È bello perché, nonostante tutte queste contaminazioni, nella tua carriera c’è un filo rosso chiaro che tiene insieme tutto.
Sì, il filo rosso sono io, ma non è stato facile. Ho trovato parecchie difficoltà nel portare avanti più cose contemporaneamente. Quando parliamo di un personaggio – in questo caso William Imola – bisogna dargli un’identità. Se parli con 100 persone e 40 ti dicono che fai lo chef, 30 che fai l’attore e le altre che fai il cantante, alla fine il punto interrogativo rimane: “Ma Guida chi è?”. Ho dovuto lavorare su questo, togliendo qualcosa. Ho ragionato sul fatto che lo chef è un lavoro che ho dentro, che posso fare sempre, per tutta la vita: posso aprire un ristorante, posso gestirlo, lo porterò sempre con me. L’attore e il cantante, invece, hanno un tempo più limitato. Non puoi costruire una carriera artistica a qualsiasi età, all’infinito.

In tutto questo, che cosa ti ha lasciato un incontro come quello con Gigi Proietti?
È stato uno dei privilegi della mia vita. Ho avuto modo di condividere dei momenti con lui, e mi ha trasmesso diverse cose. Una delle frasi che ricordo di più è: “Ricordati che nella vita non si può piacere a tutti. Chi vuole fare questo mestiere cresce sia dalle cose positive che dalle critiche, perché ci sarà sempre qualcuno a cui non piaci o a cui non piace quello che fai”. È anche per questo che ti dicevo che la cosa importante era trovare un’identità chiara a questa figura, a questo personaggio, Guida Mimola. Ho dovuto abbandonare, almeno per adesso, la parte più visibile dello chef, perché cantare è una cosa che oggi viene prima. E sono convinto che l’esperienza di San Marino, come ti ho già detto, sarà un punto di partenza e soprattutto di crescita per la mia carriera artistica: per essere più forte, più consapevole e, domani, padroneggiare davvero il palco.

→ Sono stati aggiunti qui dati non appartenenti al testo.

-- pv_equiv track=rewrite | github.com/ZhaoKangming/Data_Tools | devide_numb_range.py | devide_numb_range
-- ===== SOURCE A (Python) =====
-- def devide_numb_range(sNumb: int, eNumb:int, parts:int) -> list:
--     '''
--     Function: 把整数段 sNumb 到 eNumb 划分为 parts 部分
--     '''
--     parts_list: list = []
--     remainder: int = (eNumb - sNumb) % (parts - 1)
--     GCD: int = int((eNumb - sNumb - remainder) / (parts - 1))
--
--     for i in range(0, parts-1):
--         parts_list.append([sNumb + i*GCD, sNumb + (i+1)*GCD])
--
--     parts_list.append([eNumb - remainder, eNumb])
--
--     return parts_list
-- ===== SOURCE B (Python) =====
-- def devide_numb_range(sNumb: int, eNumb: int, parts: int) -> list:
--     '''Divide sNumb..eNumb into parts intervals, walking back from the end, then reversing.'''
--     remainder = (eNumb - sNumb) % (parts - 1)
--     step = int((eNumb - sNumb - remainder) / (parts - 1))
--     out = [[eNumb - remainder, eNumb]]
--     hi = eNumb - remainder
--     for _ in range(parts - 1):
--         out.append([hi - step, hi])
--         hi -= step
--     return out[::-1]
-- ===== Notes on version B (the rewrite author's own statement) =====
-- stated objective: alternative
-- what changed: B constructs the intervals back-to-front: starting from the final interval [eNumb-remainder, eNumb] it walks the upper endpoint down by the step, collecting each preceding interval, and reverses at the end, instead of A's forward index loop appending [s+i*G, s+(i+1)*G]; correct because the step divides eNumb-remainder-sNumb exactly.
import Mathlib
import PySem

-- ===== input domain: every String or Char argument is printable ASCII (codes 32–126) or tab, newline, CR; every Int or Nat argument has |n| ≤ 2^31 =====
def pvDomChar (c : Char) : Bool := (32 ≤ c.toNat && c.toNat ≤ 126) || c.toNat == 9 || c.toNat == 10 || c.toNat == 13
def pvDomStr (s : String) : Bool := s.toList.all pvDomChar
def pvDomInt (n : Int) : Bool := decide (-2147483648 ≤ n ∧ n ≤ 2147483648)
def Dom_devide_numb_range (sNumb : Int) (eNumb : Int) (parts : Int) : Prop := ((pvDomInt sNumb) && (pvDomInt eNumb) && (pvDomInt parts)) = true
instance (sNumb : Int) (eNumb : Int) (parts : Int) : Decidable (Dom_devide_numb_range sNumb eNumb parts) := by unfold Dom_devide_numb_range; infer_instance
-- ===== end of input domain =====

-- B builds the interval list back-to-front, starting from the last interval and appending
-- each preceding one while stepping the upper endpoint down, then reverses (objective: alternative).

-- ===== PORT A =====
-- int((eNumb - sNumb - remainder) / (parts-1)) is ported as floor division: the divisor
-- divides the numerator exactly (the remainder was subtracted), and on Dom the operands are
-- far below 2^53, so Python's float division is exact and int() of it equals this quotient.
def devide_numb_range (sNumb : Int) (eNumb : Int) (parts : Int) : List (List Int) :=
  let remainder : Int := PySem.Int.mod (eNumb - sNumb) (parts - 1)
  let GCD : Int := PySem.Int.floordiv (eNumb - sNumb - remainder) (parts - 1)
  let parts_list : List (List Int) :=
    (PySem.List.pyRange 0 (parts - 1) 1).foldl
      (fun acc i => acc ++ [[sNumb + i * GCD, sNumb + (i + 1) * GCD]]) []
  parts_list ++ [[eNumb - remainder, eNumb]]

-- ===== PORT B =====
-- the loop 'for _ in range(parts-1): out.append([hi-step, hi]); hi -= step',
-- as structural recursion on the (nonnegative part of the) iteration count;
-- out[::-1] is ported as List.reverse (exact: full reversed slice)
def dnrBuild (step : Int) : Nat → Int → List (List Int) → List (List Int)
  | 0, _, out => out
  | n + 1, hi, out => dnrBuild step n (hi - step) (out ++ [[hi - step, hi]])

def devide_numb_range_alt (sNumb : Int) (eNumb : Int) (parts : Int) : List (List Int) :=
  let remainder : Int := PySem.Int.mod (eNumb - sNumb) (parts - 1)
  let step : Int := PySem.Int.floordiv (eNumb - sNumb - remainder) (parts - 1)
  (dnrBuild step (parts - 1).toNat (eNumb - remainder) [[eNumb - remainder, eNumb]]).reverse

-- ===== PRECONDITION & SPEC =====
-- parts = 1 makes A divide and take a modulus by zero (ZeroDivisionError), so it is excluded.
def Pre_devide_numb_range (sNumb : Int) (eNumb : Int) (parts : Int) : Prop := parts ≠ 1
instance (sNumb : Int) (eNumb : Int) (parts : Int) : Decidable (Pre_devide_numb_range sNumb eNumb parts) := by unfold Pre_devide_numb_range; infer_instance
def pvWitness_devide_numb_range : Int × Int × Int := (0, 10, 3)

def Spec_devide_numb_range (sNumb : Int) (eNumb : Int) (parts : Int) (out : List (List Int)) : Prop := out = devide_numb_range_alt sNumb eNumb parts
instance (sNumb : Int) (eNumb : Int) (parts : Int) (out : List (List Int)) : Decidable (Spec_devide_numb_range sNumb eNumb parts out) := by unfold Spec_devide_numb_range; infer_instance

-- ===== CLAIM (what is proved, stated in full; the proofs are below) =====
def Claim_equal_devide_numb_range : Prop := ∀ (sNumb : Int) (eNumb : Int) (parts : Int), Dom_devide_numb_range sNumb eNumb parts → Pre_devide_numb_range sNumb eNumb parts → Spec_devide_numb_range sNumb eNumb parts (devide_numb_range sNumb eNumb parts)

-- ===== LEMMAS AND PROOFS =====

theorem foldl_append_map (l : List Nat) (g : Nat → List Int) (init : List (List Int)) :
    l.foldl (fun acc i => acc ++ [g i]) init = init ++ l.map g := by
  induction l generalizing init with
  | nil => simp
  | cons x t ih => simp [List.foldl, ih]

-- loop invariant of B's back-to-front construction: started at hi = s + k*G it lays
-- down exactly the k forward intervals in front of the accumulator
theorem dnrBuild_inv (G s : Int) (k : Nat) (acc : List (List Int)) :
    (dnrBuild G k (s + k * G) acc).reverse
      = (List.range k).map (fun i : Nat => [s + (i : Int) * G, s + ((i : Int) + 1) * G]) ++ acc.reverse := by
  induction k generalizing acc with
  | zero => simp [dnrBuild]
  | succ m ih =>
    have h1 : s + ((m : Int) + 1) * G - G = s + (m : Int) * G := by ring
    have h2 : ((m + 1 : Nat) : Int) = (m : Int) + 1 := by push_cast; ring
    rw [show dnrBuild G (m+1) (s + ((m+1 : Nat) : Int) * G) acc
          = dnrBuild G m (s + ((m+1 : Nat) : Int) * G - G)
              (acc ++ [[s + ((m+1 : Nat) : Int) * G - G, s + ((m+1 : Nat) : Int) * G]]) from rfl,
      h2, h1, ih, List.range_succ, List.map_append, List.map_singleton]
    simp

-- exact division: with r the floor-mod, d divides a - r and floordiv recovers the quotient
theorem exact_div (a d : Int) :
    d * PySem.Int.floordiv (a - PySem.Int.mod a d) d = a - PySem.Int.mod a d := by
  have h1 := PySem.Int.floordiv_mul_add_mod a d
  have h2 : a - PySem.Int.mod a d = PySem.Int.floordiv a d * d := by omega
  rw [h2]
  have h5 : PySem.Int.mod (PySem.Int.floordiv a d * d) d = 0 :=
    (PySem.Int.mod_eq_zero_iff_dvd _ _).mpr (dvd_mul_left d (PySem.Int.floordiv a d))
  have h4 := PySem.Int.floordiv_mul_add_mod (PySem.Int.floordiv a d * d) d
  have h6 : PySem.Int.floordiv (PySem.Int.floordiv a d * d) d * d
      = PySem.Int.floordiv a d * d := by omega
  calc d * PySem.Int.floordiv (PySem.Int.floordiv a d * d) d
      = PySem.Int.floordiv (PySem.Int.floordiv a d * d) d * d := by ring
    _ = PySem.Int.floordiv a d * d := h6

theorem main_core (s e d r G : Int) (hkey : s + d * G = e - r) :
    ((PySem.List.pyRange 0 d 1).foldl
        (fun acc i => acc ++ [[s + i * G, s + (i + 1) * G]]) ([] : List (List Int)))
      ++ [[e - r, e]]
    = (dnrBuild G d.toNat (e - r) [[e - r, e]]).reverse := by
  by_cases hdpos : 0 < d
  · have hcast : ((d.toNat : Nat) : Int) = d := Int.toNat_of_nonneg (by omega)
    have hrange : PySem.List.pyRange 0 d 1
        = (List.range d.toNat).map (fun i : Nat => (i : Int)) := by
      rw [PySem.List.pyRange_one, sub_zero]
      exact List.map_congr_left (fun i _ => by omega)
    have hstart : e - r = s + (d.toNat : Int) * G := by rw [hcast]; omega
    rw [hrange, List.foldl_map,
      foldl_append_map (List.range d.toNat)
        (fun i : Nat => [s + (i : Int) * G, s + ((i : Int) + 1) * G]) [],
      List.nil_append, hstart, dnrBuild_inv, List.reverse_singleton]
  · have h0 : d.toNat = 0 := by omega
    rw [h0, PySem.List.pyRange_one_eq_nil (by omega)]
    rfl

-- ===== VERDICT (by name: the statement is the Claim_ definition above) =====
theorem devide_numb_range_spec : Claim_equal_devide_numb_range := by
  intro s e parts _ hpre
  have hkey : s + (parts - 1) * PySem.Int.floordiv
      (e - s - PySem.Int.mod (e - s) (parts - 1)) (parts - 1)
      = e - PySem.Int.mod (e - s) (parts - 1) := by
    have := exact_div (e - s) (parts - 1)
    omega
  exact main_core s e (parts - 1) (PySem.Int.mod (e - s) (parts - 1))
    (PySem.Int.floordiv (e - s - PySem.Int.mod (e - s) (parts - 1)) (parts - 1)) hkey
-- ===== PRECONDITION & SPEC =====
def Spec_recurse (w : String) (out : String) : Prop := out = recurse_alt w
instance (w : String) (out : String) : Decidable (Spec_recurse w out) := by unfold Spec_recurse; infer_instance

-- ===== CLAIM (what is proved, stated in full; the proofs are below) =====
def Claim_equal_recurse : Prop := ∀ (w : String), Dom_recurse w → Spec_recurse w (recurse w)

-- ===== LEMMAS AND PROOFS =====

-- Int-valued paren counts of a segment prefix
def cntL (p : List Char) : Int := (p.count '(' : Int)
def cntR (p : List Char) : Int := (p.count ')' : Int)

-- accumulator-free core of bLoop
def M : List Char → List Char → Int → Int → Bool → List Char
  | [], _, _, _, _ => []
  | c :: rest, cur, a, b, clean =>
      let cur' := cur ++ [c]
      let a' := if c = '(' then a + 1 else a
      let b' := if c = ')' then b + 1 else b
      let clean' := if c = '(' then clean
                    else if c = ')' then (clean && decide (b' ≤ a'))
                    else false
      if a' > 0 ∧ b' > 0 ∧ a' = b' then
        if clean' then cur' ++ M rest [] 0 0 true
        else '(' :: (M rest [] 0 0 true ++ ')' :: bRev ((cur'.drop 1).dropLast))
      else M rest cur' a' b' clean'

theorem bLoop_eq (cs : List Char) :
    ∀ (cur : List Char) (a b : Int) (clean : Bool) (left rights : List (List Char)),
    bLoop cs cur a b clean left rights = left.flatten ++ M cs cur a b clean ++ rights.reverse.flatten := by
  induction cs with
  | nil => intro cur a b clean left rights; simp [bLoop, M]
  | cons c rest ih =>
      intro cur a b clean left rights
      simp only [bLoop, M]
      repeat' split
      all_goals simp [ih]

-- stack-free characterisation of pvCorrectGo: chk k u ↔ stack replicate k '(' empties
def chk : Nat → List Char → Bool
  | k, [] => decide (k = 0)
  | k, c :: r =>
      if c = '(' then chk (k + 1) r
      else if c = ')' then (if k = 0 then false else chk (k - 1) r)
      else false

-- "clean" part alone: paren-only and never dips below zero
def cg : Nat → List Char → Bool
  | _, [] => true
  | k, c :: r =>
      if c = '(' then cg (k + 1) r
      else if c = ')' then (if k = 0 then false else cg (k - 1) r)
      else false
-- pv_equiv track=rewrite | github.com/rish-d/FS-Factbase | extractors/text_clipper.py | locate_target_financial_pages
-- ===== SOURCE A (Python) =====
-- from typing import Tuple
--
-- def score_page_as_balance_sheet(text: str) -> int:
--     text_lower = text.lower().replace("\n", " ")
--     while "  " in text_lower: text_lower = text_lower.replace("  ", " ")
--     score = 0
--     # Core anchors
--     if "statements of financial position" in text_lower or "statement of financial position" in text_lower or "balance sheet" in text_lower:
--         score += 50
--
--     # Structural keywords indicating a real table, not just ToC
--     if "assets" in text_lower: score += 10
--     if "liabilities" in text_lower: score += 10
--     if "equity" in text_lower: score += 10
--     if "cash and short-term funds" in text_lower: score += 20
--     if "deposits from customers" in text_lower: score += 20
--
--     # Financial table features
--     if "note" in text_lower: score += 5
--     if "rm'000" in text_lower or "rm 000" in text_lower or "in thousands" in text_lower: score += 15
--
--     # Number density (crude but effective check for actual tables)
--     numbers = sum(c.isdigit() for c in text)
--     if numbers > 50:
--         score += 20
--
--     return score
--
-- def score_page_as_income_statement(text: str) -> int:
--     text_lower = text.lower().replace("\n", " ")
--     while "  " in text_lower: text_lower = text_lower.replace("  ", " ")
--     score = 0
--     # Core anchors
--     if "statements of profit or loss" in text_lower or "statement of profit or loss" in text_lower or "income statements" in text_lower or "income statement" in text_lower:
--         score += 50
--
--     # Structural keywords
--     if "interest income" in text_lower: score += 20
--     if "interest expense" in text_lower: score += 20
--     if "net interest income" in text_lower: score += 20
--     if "profit before taxation" in text_lower or "profit before tax" in text_lower: score += 20
--     if "taxation" in text_lower or "tax expense" in text_lower: score += 10
--
--     if "note" in text_lower: score += 5
--     if "rm'000" in text_lower or "rm 000" in text_lower or "in thousands" in text_lower: score += 15
--
--     numbers = sum(c.isdigit() for c in text)
--     if numbers > 50:
--         score += 20
--
--     return score
--
-- def locate_target_financial_pages(pages_text: dict[int, str]) -> Tuple[list[int], list[int]]:
--     """Returns a list of high-scoring page numbers for Balance Sheet and Income Statement"""
--     bs_scores = []
--     is_scores = []
--
--     for page_num, text in pages_text.items():
--         bs_scores.append((page_num, score_page_as_balance_sheet(text)))
--         is_scores.append((page_num, score_page_as_income_statement(text)))
--
--     # Get highest scoring pages (must be >= 80 to be fundamentally structural)
--     bs_candidates = sorted([p for p in bs_scores if p[1] >= 80], key=lambda x: x[1], reverse=True)
--     is_candidates = sorted([p for p in is_scores if p[1] >= 80], key=lambda x: x[1], reverse=True)
--
--     bs_pages = [p[0] for p in bs_candidates[:2]] # Take top 2 pages just in case it spans 2 pages
--     is_pages = [p[0] for p in is_candidates[:2]]
--
--     return bs_pages, is_pages
-- ===== SOURCE B (Python) =====
-- # Streaming selection: one pass keeps the two best candidates per category directly
-- # (no score lists, no sort-then-slice), with one shared normalization/digit-count per
-- # page and a generic rule-table scorer instead of two flat if-chains.
--
-- BS_RULES = [
--     (("statements of financial position", "statement of financial position", "balance sheet"), 50),
--     (("assets",), 10),
--     (("liabilities",), 10),
--     (("equity",), 10),
--     (("cash and short-term funds",), 20),
--     (("deposits from customers",), 20),
--     (("note",), 5),
--     (("rm'000", "rm 000", "in thousands"), 15),
-- ]
--
-- IS_RULES = [
--     (("statements of profit or loss", "statement of profit or loss", "income statements", "income statement"), 50),
--     (("interest income",), 20),
--     (("interest expense",), 20),
--     (("net interest income",), 20),
--     (("profit before taxation", "profit before tax"), 20),
--     (("taxation", "tax expense"), 10),
--     (("note",), 5),
--     (("rm'000", "rm 000", "in thousands"), 15),
-- ]
--
--
-- def _normalize(text):
--     t = text.lower().replace("\n", " ")
--     while "  " in t:
--         t = t.replace("  ", " ")
--     return t
--
--
-- def _score(t, rules):
--     return sum(pts for phrases, pts in rules if any(p in t for p in phrases))
--
--
-- def _push(top, page, score):
--     # keep the two best (page, score) seen so far; strict '>' preserves the
--     # first-seen order among equal scores (= Python's stable reverse sort)
--     t1, t2 = top
--     if t1 is None or score > t1[1]:
--         return ((page, score), t1)
--     if t2 is None or score > t2[1]:
--         return (t1, (page, score))
--     return top
--
--
-- def locate_target_financial_pages(pages_text):
--     bs_top = (None, None)
--     is_top = (None, None)
--     for page, text in pages_text.items():
--         t = _normalize(text)
--         bonus = 20 if sum(c.isdigit() for c in text) > 50 else 0
--         b = _score(t, BS_RULES) + bonus
--         if b >= 80:
--             bs_top = _push(bs_top, page, b)
--         i = _score(t, IS_RULES) + bonus
--         if i >= 80:
--             is_top = _push(is_top, page, i)
--     return ([pr[0] for pr in bs_top if pr is not None],
--             [pr[0] for pr in is_top if pr is not None])
-- ===== Notes on version B (the rewrite author's own statement) =====
-- stated objective: alternative
-- what changed: B replaces A's build-full-score-lists / filter / stable-reverse-sort / slice pipeline with a single streaming pass that maintains the two best (page,score) candidates per category directly (strict '>' pushes reproduce the stable sort's tie order), normalizes and digit-counts each page once for both categories, and scores via a generic (phrases,points) rule table instead of two flat if-chains.
import Mathlib
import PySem

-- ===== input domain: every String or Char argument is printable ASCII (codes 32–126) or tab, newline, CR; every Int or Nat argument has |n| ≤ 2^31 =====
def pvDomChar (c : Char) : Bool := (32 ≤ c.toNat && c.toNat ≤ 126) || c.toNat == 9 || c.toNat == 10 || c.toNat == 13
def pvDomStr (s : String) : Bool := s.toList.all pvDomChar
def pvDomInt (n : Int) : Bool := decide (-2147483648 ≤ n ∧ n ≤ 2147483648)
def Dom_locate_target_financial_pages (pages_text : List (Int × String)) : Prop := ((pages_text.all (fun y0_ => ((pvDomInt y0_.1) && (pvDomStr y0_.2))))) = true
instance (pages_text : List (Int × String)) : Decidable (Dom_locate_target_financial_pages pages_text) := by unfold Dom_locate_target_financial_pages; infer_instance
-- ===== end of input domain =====

-- B replaces A's score-lists/filter/stable-reverse-sort/slice pipeline with one streaming
-- pass keeping the two best candidates per category (objective: alternative).

-- ===== PORT A =====
-- shared normalization helper: both Pythons contain the identical code
--   t = text.lower().replace("\n", " "); while "  " in t: t = t.replace("  ", " ")
-- the while-loop is ported with a length fuel (each replace strictly shortens, so len suffices)
def pvCollapse : Nat → String → String
  | 0, s => s
  | n + 1, s => if PySem.Str.isIn "  " s then pvCollapse n (PySem.Str.replace s "  " " ") else s

def pvNormalize (text : String) : String :=
  let t := PySem.Str.replace (PySem.Str.lower text) "\n" " "
  pvCollapse t.toList.length t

Prima di salutarti ti chiedo solo un’ultima cosa: a cosa stai lavorando adesso, qual è il prossimo step?
Adesso sto pensando di realizzare un feat su “Balla” con un DJ importante a livello italiano. Non posso ancora dire il nome, ma diciamo che c’è in ballo anche una cantante: le abbiamo fatto una proposta, stiamo aspettando una risposta. Sarebbe bello avere la sua voce in “Balla”, fare una versione nuova con lei, una versione estiva da lanciare nei prossimi mesi. Stiamo solo finendo di finalizzare alcune cose, ma sicuramente usciremo già con una nuova versione del brano e, se andrà in porto anche questa collaborazione, potrebbe essere davvero qualcosa di straordinario.